Combining Reinforcement Learning and Behavior Trees for NPCs in Video Games with AMD Schola
Liu, Cann, Colbert et al.
While the rapid advancements in the reinforcement learning (RL) research community have been remarkable, the adoption in commercial video games remains slow. In this paper, we outline common challenges the Game AI community faces when using RL-driven NPCs in practice, and highlight the intersection of RL with traditional behavior trees (BTs) as a crucial juncture to be explored further. Although the BT+RL intersection has been suggested in several research papers, its adoption is rare. We demonstrate the viability of this approach using AMD Schola -- a plugin for training RL agents in Unreal Engine -- by creating multi-task NPCs in a complex 3D environment inspired by the commercial video game ``The Last of Us". We provide detailed methodologies for jointly training RL models with BTs while showcasing various skills.
academic
Combining Reinforcement Learning and Behavior Trees for NPCs in Video Games with AMD Schola
Despite significant advances in reinforcement learning (RL) research, its application in commercial video games remains limited. This paper outlines common challenges faced by the game AI community when implementing RL-driven NPCs in practice, and highlights the intersection of RL with traditional behavior trees (BT) as a critical node requiring further exploration. While the combination of BT+RL has been mentioned in several research papers, its practical application remains scarce. The authors utilize AMD Schola—a plugin for training RL agents in Unreal Engine—to demonstrate the feasibility of this approach by creating multi-task NPCs in a complex 3D environment inspired by the commercial game The Last of Us.
Despite rapid advances in reinforcement learning technology, the adoption of RL-driven NPCs in commercial game development faces significant challenges. Traditional behavior tree approaches, while highly structured, become complex and lack adaptability when handling multiple tasks; conversely, RL methods, despite their dynamic adaptation capabilities, suffer from reward shaping difficulties, negative transfer learning, and high computational resource requirements.
Pure BT Approach: Complex multi-task BT development is tedious, lacks adaptability, and easily produces repetitive gameplay experiences
Pure RL Approach: Difficult to train general capability models, with issues including reward shaping, negative task transfer, and high computational costs
Large Model Approaches: Increasing model parameters or using large foundation models significantly increases training time and game latency
Core Observations: 36 ray casts for detecting targets, obstacles, and ammunition reload locations; floating-point observations including current health, ammunition count, and normalized target direction
Network Architecture:
Base Skills: MLP with depth 2 and width 64
Curriculum Learning: MLP with depth 2, width 128 + attention layer (attention dimension 60, maximum sequence length 20)
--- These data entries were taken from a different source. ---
-- pv_equiv track=rewrite | github.com/Pengu4566/sleipnir | grading_checks/naming.py | check_abb
-- ===== SOURCE A (Python) =====
-- def check_abb(variableType, stringBeforeUs):
--     errorName = []
--     # variable type is in dict above and format matches ['abbreviation''_''anything'] i.e.(int_counter, str_thing)
--     dic_type_abbreviation = {'string': 'str', 'int32': 'int', 'datacolumn': 'dclm', 'double': 'dbl',
--                              'dateTime': 'date', 'array': 'arr', 'list': 'lst', 'dictionary': 'dic',
--                              'exception': 'ept', 'queueItem': 'qitm'}
--     if variableType in dic_type_abbreviation.keys():
--         if stringBeforeUs != dic_type_abbreviation[variableType] + '_':
--             errorName.append("No data type abbreviation")
--     # variable type is not in above dict but format still matches ['abbreviation''_''anything']
--     else:
--         subString = stringBeforeUs
--         for j in subString:
--             if j not in variableType:
--                 errorName.append("No data type abbreviation")
--                 break
--             variableType = variableType[(variableType.find(j) + 1):]
--     return errorName
-- ===== SOURCE B (Python) =====
-- # B: dict .get lookup + single-pass two-pointer subsequence check over a shared
-- # iterator (O(n+m)) instead of A's repeated `in`/`find`/slice rescans (O(n*m)).
-- def check_abb(variableType, stringBeforeUs):
--     abbrevs = {'string': 'str', 'int32': 'int', 'datacolumn': 'dclm', 'double': 'dbl',
--                'dateTime': 'date', 'array': 'arr', 'list': 'lst', 'dictionary': 'dic',
--                'exception': 'ept', 'queueItem': 'qitm'}
--     abb = abbrevs.get(variableType)
--     if abb is not None:
--         return [] if stringBeforeUs == abb + '_' else ["No data type abbreviation"]
--     it = iter(variableType)
--     for j in stringBeforeUs:
--         if not any(c == j for c in it):
--             return ["No data type abbreviation"]
--     return []
-- ===== Notes on version B (the rewrite author's own statement) =====
-- stated objective: faster
-- what changed: Replaced the per-character `in`/`find`/slice rescans of variableType with a single shared iterator (two-pointer greedy subsequence check), and the keys()-membership-plus-indexing with one dict.get.
import Mathlib
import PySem

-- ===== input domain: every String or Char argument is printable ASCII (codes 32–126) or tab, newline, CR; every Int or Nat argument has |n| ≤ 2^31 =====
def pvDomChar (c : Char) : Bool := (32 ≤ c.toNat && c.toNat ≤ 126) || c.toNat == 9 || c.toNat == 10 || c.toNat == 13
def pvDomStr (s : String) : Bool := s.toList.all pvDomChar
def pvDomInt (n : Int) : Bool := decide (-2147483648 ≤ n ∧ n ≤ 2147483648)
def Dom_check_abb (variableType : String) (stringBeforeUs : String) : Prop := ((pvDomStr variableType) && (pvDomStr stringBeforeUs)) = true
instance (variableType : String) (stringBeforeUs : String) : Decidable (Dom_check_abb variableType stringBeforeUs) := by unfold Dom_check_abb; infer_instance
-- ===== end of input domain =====

-- B changes A's repeated in/find/slice loop into a single two-pointer subsequence scan (objective: faster).

def pvAbbrevDict : PySem.Dict String String :=
  PySem.Dict.ofList [("string", "str"), ("int32", "int"), ("datacolumn", "dclm"), ("double", "dbl"),
    ("dateTime", "date"), ("array", "arr"), ("list", "lst"), ("dictionary", "dic"),
    ("exception", "ept"), ("queueItem", "qitm")]

-- ===== PORT A =====
-- the for-loop of A: for j in subString: if j not in variableType: append+break else variableType = variableType[find(j)+1:]
def check_abb_loopA : List Char → List Char → List String → List String
  | [], _, err => err
  | j :: rest, vt, err =>
    if PySem.Chars.isIn [j] vt = true then
      check_abb_loopA rest (PySem.List.slice vt (some (PySem.Chars.find vt [j] + 1)) none) err
    else err ++ ["No data type abbreviation"]

def check_abb (variableType : String) (stringBeforeUs : String) : List String :=
  let errorName : List String := []
  if pvAbbrevDict.contains variableType then
    if stringBeforeUs ≠ (pvAbbrevDict.getD variableType "") ++ "_" then
      errorName ++ ["No data type abbreviation"]
    else errorName
  else
    check_abb_loopA stringBeforeUs.toList variableType.toList errorName

-- ===== PORT B =====
-- `any(c == j for c in it)`: advance the shared iterator past the first j, none if exhausted
def check_abb_skip : List Char → Char → Option (List Char)
  | [], _ => none
  | c :: cs, j => if c = j then some cs else check_abb_skip cs j

-- the for-loop of B over stringBeforeUs with the iterator's remaining suffix as state
def check_abb_loopB : List Char → List Char → Bool
  | [], _ => true
  | j :: rest, vt =>
    match check_abb_skip vt j with
    | none => false
    | some vt' => check_abb_loopB rest vt'

def check_abb_alt (variableType : String) (stringBeforeUs : String) : List String :=
  match pvAbbrevDict.get? variableType with
  | some abb => if stringBeforeUs = abb ++ "_" then [] else ["No data type abbreviation"]
  | none =>
    if check_abb_loopB stringBeforeUs.toList variableType.toList then []
    else ["No data type abbreviation"]

-- ===== PRECONDITION & SPEC =====
def Spec_check_abb (variableType : String) (stringBeforeUs : String) (out : List String) : Prop := out = check_abb_alt variableType stringBeforeUs
instance (variableType : String) (stringBeforeUs : String) (out : List String) : Decidable (Spec_check_abb variableType stringBeforeUs out) := by unfold Spec_check_abb; infer_instance

-- ===== CLAIM (what is proved, stated in full; the proofs are below) =====
def Claim_equal_check_abb : Prop := ∀ (variableType : String) (stringBeforeUs : String), Dom_check_abb variableType stringBeforeUs → Spec_check_abb variableType stringBeforeUs (check_abb variableType stringBeforeUs)

-- ===== LEMMAS AND PROOFS =====

-- characterisation of find.go on a single-character needle via check_abb_skip
theorem skip_go (j : Char) : ∀ (vt : List Char) (k : Nat),
    (check_abb_skip vt j = none → PySem.Chars.find.go [j] vt k = -1) ∧
    (∀ cs, check_abb_skip vt j = some cs →
      ∃ i : Nat, PySem.Chars.find.go [j] vt k = ((k + i : Nat) : Int) ∧ vt.drop (i + 1) = cs) := by
  intro vt
  induction vt with
  | nil =>
    intro k
    constructor
    · intro _; simp [PySem.Chars.find.go]
    · intro cs h; simp [check_abb_skip] at h
  | cons c cs ih =>
    intro k
    by_cases hc : c = j
    · constructor
      · intro h; simp [check_abb_skip, hc] at h
      · intro ds h
        simp [check_abb_skip, hc] at h
        refine ⟨0, ?_, by simp [h]⟩
        simp [PySem.Chars.find.go, List.isPrefixOf, hc]
    · have hpre : List.isPrefixOf [j] (c :: cs) = false := by
        simp [List.isPrefixOf]; intro h; exact absurd h.symm hc
      constructor
      · intro h
        simp [check_abb_skip, hc] at h
        have := (ih (k + 1)).1 h
        simpa [PySem.Chars.find.go, hpre] using this
      · intro ds h
        simp [check_abb_skip, hc] at h
        obtain ⟨i, hgo, hdrop⟩ := (ih (k + 1)).2 ds h
        refine ⟨i + 1, ?_, ?_⟩
        · simp [PySem.Chars.find.go, hpre, hgo]; omega
        · simpa using hdrop
-- isIn through find.go
theorem isIn_eq_go (j : Char) (vt : List Char) :
    PySem.Chars.isIn [j] vt = (PySem.Chars.find.go [j] vt 0 != -1) := by
  simp [PySem.Chars.isIn, PySem.Chars.find]

theorem loop_eq : ∀ (s vt : List Char),
    check_abb_loopA s vt [] =
      (if check_abb_loopB s vt then ([] : List String) else ["No data type abbreviation"]) := by
  intro s
  induction s with
  | nil => intro vt; simp [check_abb_loopA, check_abb_loopB]
  | cons j rest ih =>
    intro vt
    rcases h : check_abb_skip vt j with _ | vt'
    · have hgo := (skip_go j vt 0).1 h
      have hin : PySem.Chars.isIn [j] vt = false := by
        rw [isIn_eq_go, hgo]; simp
      simp [check_abb_loopA, check_abb_loopB, hin, h]
    · obtain ⟨i, hgo, hdrop⟩ := (skip_go j vt 0).2 vt' h
      have hin : PySem.Chars.isIn [j] vt = true := by
        rw [isIn_eq_go, hgo]; simp
      have hfind : PySem.Chars.find vt [j] = (i : Int) := by
        simp [PySem.Chars.find, hgo]
      have hslice : PySem.List.slice vt (some (PySem.Chars.find vt [j] + 1)) none = vt' := by
        rw [hfind]
        have : ((i : Int) + 1) = ((i + 1 : Nat) : Int) := by push_cast; ring
        rw [this, PySem.List.slice_from_natCast]
        exact hdrop
      simp [check_abb_loopA, check_abb_loopB, hin, h, hslice, ih]

-- ===== VERDICT (by name: the statement is the Claim_ definition above) =====
theorem check_abb_spec : Claim_equal_check_abb := by
  intro variableType stringBeforeUs _
  unfold Spec_check_abb check_abb check_abb_alt
  rcases hg : pvAbbrevDict.get? variableType with _ | abb
  · have hc : pvAbbrevDict.contains variableType = false := by
      simp [PySem.Dict.contains_eq_isSome_get?, hg]
    simp only [hc, Bool.false_eq_true, if_false]
    exact loop_eq _ _
  · have hc : pvAbbrevDict.contains variableType = true := by
      simp [PySem.Dict.contains_eq_isSome_get?, hg]
    have hd : pvAbbrevDict.getD variableType "" = abb := by
      simp [PySem.Dict.getD, hg]
    simp only [hc, if_true, hd]
    by_cases he : stringBeforeUs = abb ++ "_" <;> simp [he]
-- A's fold is the identity over a stretch with no '<@' occurrence, flag false
lemma pvFoldA_skip (l : List Char) (out : List Char) (s c : Nat)
    (h : ∀ k, s ≤ k → k < s + c → ¬ (l[k]? = some '<' ∧ l[k + 1]? = some '@')) :
    (List.range' s c).foldl (pvStepA l) (out, false) = (out, false) := by
  induction c generalizing s with
  | zero => simp
  | succ c ih =>
    rw [show s + (c + 1) = s + 1 + c by omega] at h
    rw [List.range'_succ, List.foldl_cons, pvStepA_id l out s (h s le_rfl (by omega))]
    exact ih (s + 1) (fun k hk1 hk2 => h k (by omega) hk2)

-- A's fold keeps (out, true) over a stretch with no '>'
lemma pvFoldA_wait (l : List Char) (out : List Char) (s c : Nat)
    (h : ∀ k, s ≤ k → k < s + c → l[k]? ≠ some '>') :
    (List.range' s c).foldl (pvStepA l) (out, true) = (out, true) := by
  induction c generalizing s with
  | zero => simp
  | succ c ih =>
    rw [show s + (c + 1) = s + 1 + c by omega] at h
    have hstep : pvStepA l (out, true) s = (out, true) := by
      unfold pvStepA
      have hgt : ¬ l[s]? = some '>' := h s le_rfl (by omega)
      by_cases hc : PySem.List.slice l (some (s : Int)) (some ((s : Int) + 2)) = ['<', '@'] ∧
          (PySem.List.pyGet? l ((s : Int) + 2)).elim false PySem.Chars.isdigit = true
      · simp [hc, hgt]
      · simp [hc, hgt]
    rw [List.range'_succ, List.foldl_cons, hstep]
    exact ih (s + 1) (fun k hk1 hk2 => h k (by omega) hk2)

-- the A step at a mention start with a digit after: sets the flag
lemma pvStepA_open (l : List Char) (out : List Char) (k : Nat)
    (h1 : l[k]? = some '<') (h2 : l[k + 1]? = some '@')
    (h3 : k + 2 < l.length) (h4 : PySem.Chars.isdigit (l.getD (k + 2) ' ') = true) :
    pvStepA l (out, false) k = (out, true) := by
  unfold pvStepA
  have hsl : PySem.List.slice l (some (k : Int)) (some ((k : Int) + 2)) = ['<', '@'] := by
    rw [pvSlice2]
    have hpre : ['<', '@'] <+: l.drop k := by
      rw [pvPrefix2]; simpa [pvDropGet] using ⟨h1, h2⟩
    obtain ⟨u, hu⟩ := hpre
    rw [← hu]; simp
  have hdig : (PySem.List.pyGet? l ((k : Int) + 2)).elim false PySem.Chars.isdigit = true := by
    rw [pvGet2, List.getElem?_eq_getElem h3]
    rw [List.getD_eq_getElem l ' ' h3] at h4
    simpa using h4
  have hlt : l[k]? ≠ some '>' := by rw [h1]; simp
  simp [hsl, hdig, hlt]

-- the A step on '>' with the flag set: closes the mention
lemma pvStepA_close (l : List Char) (out : List Char) (k : Nat)
    (h : l[k]? = some '>') :
    pvStepA l (out, true) k = (l.drop (k + 1), false) := by
  unfold pvStepA
  by_cases hc : PySem.List.slice l (some (k : Int)) (some ((k : Int) + 2)) = ['<', '@'] ∧
      (PySem.List.pyGet? l ((k : Int) + 2)).elim false PySem.Chars.isdigit = true
  · exfalso
    obtain ⟨h1, -⟩ := hc
    rw [pvSlice2] at h1
    have hpre : ['<', '@'] <+: l.drop k := ⟨(l.drop k).drop 2, by
      rw [← h1]; exact List.take_append_drop 2 (l.drop k)⟩
    rw [pvPrefix2] at hpre
    simp only [pvDropGet, Nat.add_zero] at hpre
    rw [hpre.1] at h; simp at h
  · simp [hc, h]
-- pv_equiv track=rewrite | github.com/luisalandert/AFN | teste.py | get_state_transition
-- ===== SOURCE A (Python) =====
-- def get_state_transition(transitions_list, state, symbols):
--     resulting_states = []
--     for symbol in symbols:
--         temp = []
--         for i in transitions_list:
--             if (i[0] == state) and (i[1] == symbol):
--                 temp.append(str(i[2]))
--         if not temp:
--             resulting_states.append(['-1'])
--         else:
--             resulting_states.append(temp)
--     return resulting_states
-- ===== SOURCE B (Python) =====
-- def get_state_transition(transitions_list, state, symbols):
--     buckets = {}
--     for t in transitions_list:
--         if t[0] == state:
--             buckets.setdefault(t[1], []).append(str(t[2]))
--     return [buckets.get(sym) or ['-1'] for sym in symbols]
-- ===== Notes on version B (the rewrite author's own statement) =====
-- stated objective: faster
-- what changed: Instead of rescanning the whole transition list once per symbol, B groups targets by symbol in a single pass over transitions (a dict of buckets) and then answers each symbol by one lookup.
import Mathlib
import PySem

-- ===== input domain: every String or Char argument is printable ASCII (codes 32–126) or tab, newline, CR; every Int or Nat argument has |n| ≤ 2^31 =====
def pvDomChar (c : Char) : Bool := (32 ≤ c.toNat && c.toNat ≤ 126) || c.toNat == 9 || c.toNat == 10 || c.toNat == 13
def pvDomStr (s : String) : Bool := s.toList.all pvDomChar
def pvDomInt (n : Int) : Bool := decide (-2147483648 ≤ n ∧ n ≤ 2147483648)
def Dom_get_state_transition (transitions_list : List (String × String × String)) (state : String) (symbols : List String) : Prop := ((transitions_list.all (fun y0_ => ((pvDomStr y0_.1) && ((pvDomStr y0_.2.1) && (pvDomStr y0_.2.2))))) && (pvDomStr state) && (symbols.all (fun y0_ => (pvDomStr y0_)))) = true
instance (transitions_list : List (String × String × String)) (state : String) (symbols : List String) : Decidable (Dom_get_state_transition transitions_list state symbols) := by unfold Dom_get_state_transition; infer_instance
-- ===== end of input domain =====

-- B replaces A's per-symbol rescans of the transition list with a single grouping pass
-- over transitions (symbol -> bucket of targets) followed by one dict lookup per symbol: faster.

-- ===== PORT A =====
def get_state_transition (transitions_list : List (String × String × String)) (state : String) (symbols : List String) : List (List String) :=
  symbols.foldl (fun resulting_states symbol =>
    let temp := transitions_list.foldl (fun temp i =>
      if i.1 == state && i.2.1 == symbol then temp ++ [i.2.2] else temp) []
    if temp = [] then resulting_states ++ [["-1"]] else resulting_states ++ [temp]) []

-- ===== PORT B =====
def pvBuckets (transitions_list : List (String × String × String)) (state : String) :
    PySem.Dict String (List String) :=
  transitions_list.foldl (fun d t =>
    if t.1 == state then d.modify t.2.1 [] (· ++ [t.2.2]) else d) PySem.Dict.empty

def get_state_transition_alt (transitions_list : List (String × String × String)) (state : String) (symbols : List String) : List (List String) :=
  let buckets := pvBuckets transitions_list state
  symbols.map (fun sym =>
    match buckets.get? sym with          -- buckets.get(sym) or ['-1']
    | none => ["-1"]
    | some l => if l = [] then ["-1"] else l)

-- ===== PRECONDITION & SPEC =====
def Spec_get_state_transition (transitions_list : List (String × String × String)) (state : String) (symbols : List String) (out : List (List String)) : Prop := out = get_state_transition_alt transitions_list state symbols
instance (transitions_list : List (String × String × String)) (state : String) (symbols : List String) (out : List (List String)) : Decidable (Spec_get_state_transition transitions_list state symbols out) := by unfold Spec_get_state_transition; infer_instance

-- ===== CLAIM (what is proved, stated in full; the proofs are below) =====
def Claim_equal_get_state_transition : Prop := ∀ (transitions_list : List (String × String × String)) (state : String) (symbols : List String), Dom_get_state_transition transitions_list state symbols → Spec_get_state_transition transitions_list state symbols (get_state_transition transitions_list state symbols)

-- ===== LEMMAS AND PROOFS =====

-- the bucket a symbol ends up with equals A's inner scan (generalized over the starting dict)
theorem pvBuckets_getD (transitions_list : List (String × String × String)) (state : String)
    (sym : String) (d : PySem.Dict String (List String)) :
    (transitions_list.foldl (fun d t =>
        if t.1 == state then d.modify t.2.1 [] (· ++ [t.2.2]) else d) d).getD sym []
      = transitions_list.foldl (fun temp i =>
          if i.1 == state && i.2.1 == sym then temp ++ [i.2.2] else temp) (d.getD sym []) := by
  induction transitions_list generalizing d with
  | nil => rfl
  | cons t ts ih =>
    simp only [List.foldl_cons]
    cases h1 : (t.1 == state) with
    | false =>
      rw [if_neg (fun hh => by simp at hh), ih]
      simp
    | true =>
      rw [if_pos rfl, ih]
      congr 1
      by_cases h2 : t.2.1 = sym
      · rw [PySem.Dict.getD_modify, if_pos h2.symm, if_pos (by simp [h2]), h2]
      · rw [PySem.Dict.getD_modify, if_neg (fun hh => h2 hh.symm),
            if_neg (by simp [h2])]

theorem get_state_transition_eq (transitions_list : List (String × String × String))
    (state : String) (symbols : List String) :
    get_state_transition transitions_list state symbols
      = get_state_transition_alt transitions_list state symbols := by
  unfold get_state_transition get_state_transition_alt
  have hfold : ∀ (acc : List (List String)),
      symbols.foldl (fun resulting_states symbol =>
        let temp := transitions_list.foldl (fun temp i =>
          if i.1 == state && i.2.1 == symbol then temp ++ [i.2.2] else temp) []
        if temp = [] then resulting_states ++ [["-1"]] else resulting_states ++ [temp]) acc
      = acc ++ symbols.map (fun symbol =>
          let temp := transitions_list.foldl (fun temp i =>
            if i.1 == state && i.2.1 == symbol then temp ++ [i.2.2] else temp) []
          if temp = [] then ["-1"] else temp) := by
    intro acc
    induction symbols generalizing acc with
    | nil => simp
    | cons s ss ih =>
      simp only [List.foldl_cons, List.map_cons]
      rw [ih]
      by_cases h : (transitions_list.foldl (fun temp i =>
          if i.1 == state && i.2.1 == s then temp ++ [i.2.2] else temp) []) = []
      · rw [if_pos h, if_pos h, List.append_assoc, List.singleton_append]
      · rw [if_neg h, if_neg h, List.append_assoc, List.singleton_append]
  rw [hfold, List.nil_append]
  apply List.map_congr_left
  intro sym _
  simp only [pvBuckets]
  have hb := pvBuckets_getD transitions_list state sym PySem.Dict.empty
  rw [PySem.Dict.getD_empty, PySem.Dict.getD_eq_get?_getD] at hb
  cases hg : (transitions_list.foldl (fun d t =>
      if t.1 == state then d.modify t.2.1 [] (· ++ [t.2.2]) else d) PySem.Dict.empty).get? sym with
  | none =>
    rw [hg, Option.getD_none] at hb
    rw [if_pos hb.symm]
  | some l =>
    rw [hg, Option.getD_some] at hb
    rw [← hb]

-- ===== VERDICT (by name: the statement is the Claim_ definition above) =====
theorem get_state_transition_spec : Claim_equal_get_state_transition := by
  intro ts st syms _
  unfold Spec_get_state_transition
  exact get_state_transition_eq ts st syms
-- pv_equiv track=rewrite | github.com/ConceptionComp/slurm-gcp | scripts/suspend.py | truncate_iter
-- ===== SOURCE A (Python) =====
-- def truncate_iter(iterable, max_count):
--     end = "..."
--     _iter = iter(iterable)
--     for i, el in enumerate(_iter, start=1):
--         if i >= max_count:
--             yield end
--             break
--         yield el
-- ===== SOURCE B (Python) =====
-- def truncate_iter(iterable, max_count):
--     xs = list(iterable)
--     n = max_count - 1 if max_count > 1 else 0
--     yield from xs[:n]
--     if len(xs) > n:
--         yield "..."
-- ===== Notes on version B (the rewrite author's own statement) =====
-- stated objective: simpler
-- what changed: Replaces the enumerate loop with an index-test-break by a slice of the first max(max_count-1,0) elements followed by a single length check that appends the '...' sentinel.
import Mathlib
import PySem

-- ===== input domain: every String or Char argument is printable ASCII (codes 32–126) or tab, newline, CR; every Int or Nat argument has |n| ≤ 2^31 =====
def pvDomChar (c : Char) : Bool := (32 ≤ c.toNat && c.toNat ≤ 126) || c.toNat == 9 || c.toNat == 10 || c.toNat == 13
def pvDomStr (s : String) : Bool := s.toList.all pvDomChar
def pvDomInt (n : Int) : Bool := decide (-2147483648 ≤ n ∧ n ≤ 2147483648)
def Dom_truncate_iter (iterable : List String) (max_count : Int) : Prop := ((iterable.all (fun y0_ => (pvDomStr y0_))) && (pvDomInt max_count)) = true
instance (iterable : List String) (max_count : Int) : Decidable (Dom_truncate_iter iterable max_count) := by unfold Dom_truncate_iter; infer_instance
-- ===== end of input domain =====

-- B replaces A's enumerate loop (index test + break) by a slice of the first
-- max(max_count-1,0) elements plus a single length check appending the "..."
-- sentinel: a simpler, loop-free decomposition with the same output.


-- ===== PORT A =====
-- the enumerate loop: i counts from 1; at i ≥ max_count yield "..." and break, else yield el
def truncateGoA (max_count : Int) : List String → Int → List String
  | [], _ => []
  | el :: rest, i => if i ≥ max_count then ["..."] else el :: truncateGoA max_count rest (i + 1)

def truncate_iter (iterable : List String) (max_count : Int) : List String :=
  truncateGoA max_count iterable 1

-- ===== PORT B =====
def truncate_iter_alt (iterable : List String) (max_count : Int) : List String :=
  let n : Int := if max_count > 1 then max_count - 1 else 0
  PySem.List.slice iterable none (some n) ++
    (if (iterable.length : Int) > n then ["..."] else [])

-- ===== PRECONDITION & SPEC =====
def Spec_truncate_iter (iterable : List String) (max_count : Int) (out : List String) : Prop := out = truncate_iter_alt iterable max_count
instance (iterable : List String) (max_count : Int) (out : List String) : Decidable (Spec_truncate_iter iterable max_count out) := by unfold Spec_truncate_iter; infer_instance

-- ===== CLAIM (what is proved, stated in full; the proofs are below) =====
def Claim_equal_truncate_iter : Prop := ∀ (iterable : List String) (max_count : Int), Dom_truncate_iter iterable max_count → Spec_truncate_iter iterable max_count (truncate_iter iterable max_count)

-- ===== LEMMAS AND PROOFS =====

-- closed form of A's loop: with counter i it emits the first (max_count - i).toNat
-- elements and the sentinel exactly when more elements remain
theorem truncateGoA_eq (max_count : Int) (xs : List String) (i : Int) :
    truncateGoA max_count xs i =
      xs.take (max_count - i).toNat ++
        (if xs.length > (max_count - i).toNat then ["..."] else []) := by
  induction xs generalizing i with
  | nil => simp [truncateGoA]
  | cons el rest ih =>
    by_cases h : i ≥ max_count
    · have h0 : (max_count - i).toNat = 0 := by omega
      simp [truncateGoA, h, h0]
    · have h1 : (max_count - i).toNat = (max_count - (i + 1)).toNat + 1 := by omega
      simp only [truncateGoA, if_neg h, ih (i + 1), h1, List.take_succ_cons,
        List.length_cons, List.cons_append, Nat.add_lt_add_iff_right]

-- ===== VERDICT (by name: the statement is the Claim_ definition above) =====
theorem truncate_iter_spec : Claim_equal_truncate_iter := by
  intro iterable max_count _
  simp only [Spec_truncate_iter, truncate_iter, truncate_iter_alt]
  rw [truncateGoA_eq]
  by_cases h : max_count > 1
  · rw [if_pos h]
    obtain ⟨k, hk⟩ := Int.eq_ofNat_of_zero_le (show (0:Int) ≤ max_count - 1 by omega)
    rw [hk, PySem.List.slice_to_natCast]
    simp [Nat.cast_lt]
  · rw [if_neg h]
    have h0 : (max_count - 1).toNat = 0 := by omega
    have hs : PySem.List.slice iterable none (some (0:Int)) = iterable.take 0 := by
      exact_mod_cast PySem.List.slice_to_natCast iterable 0
    rw [h0, hs]
    simp [Nat.cast_pos]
This paper cites 21 relevant references covering important works in game AI, reinforcement learning, behavior trees, and other research domains, providing solid theoretical foundation and technical support for the research.
Overall Assessment: This is a highly practical, application-oriented research paper that successfully transforms theoretical methods into usable tools, making important contributions to the game AI field. While there is room for improvement in theoretical depth and evaluation breadth, its open-source nature and complete implementation provide a solid foundation for subsequent research.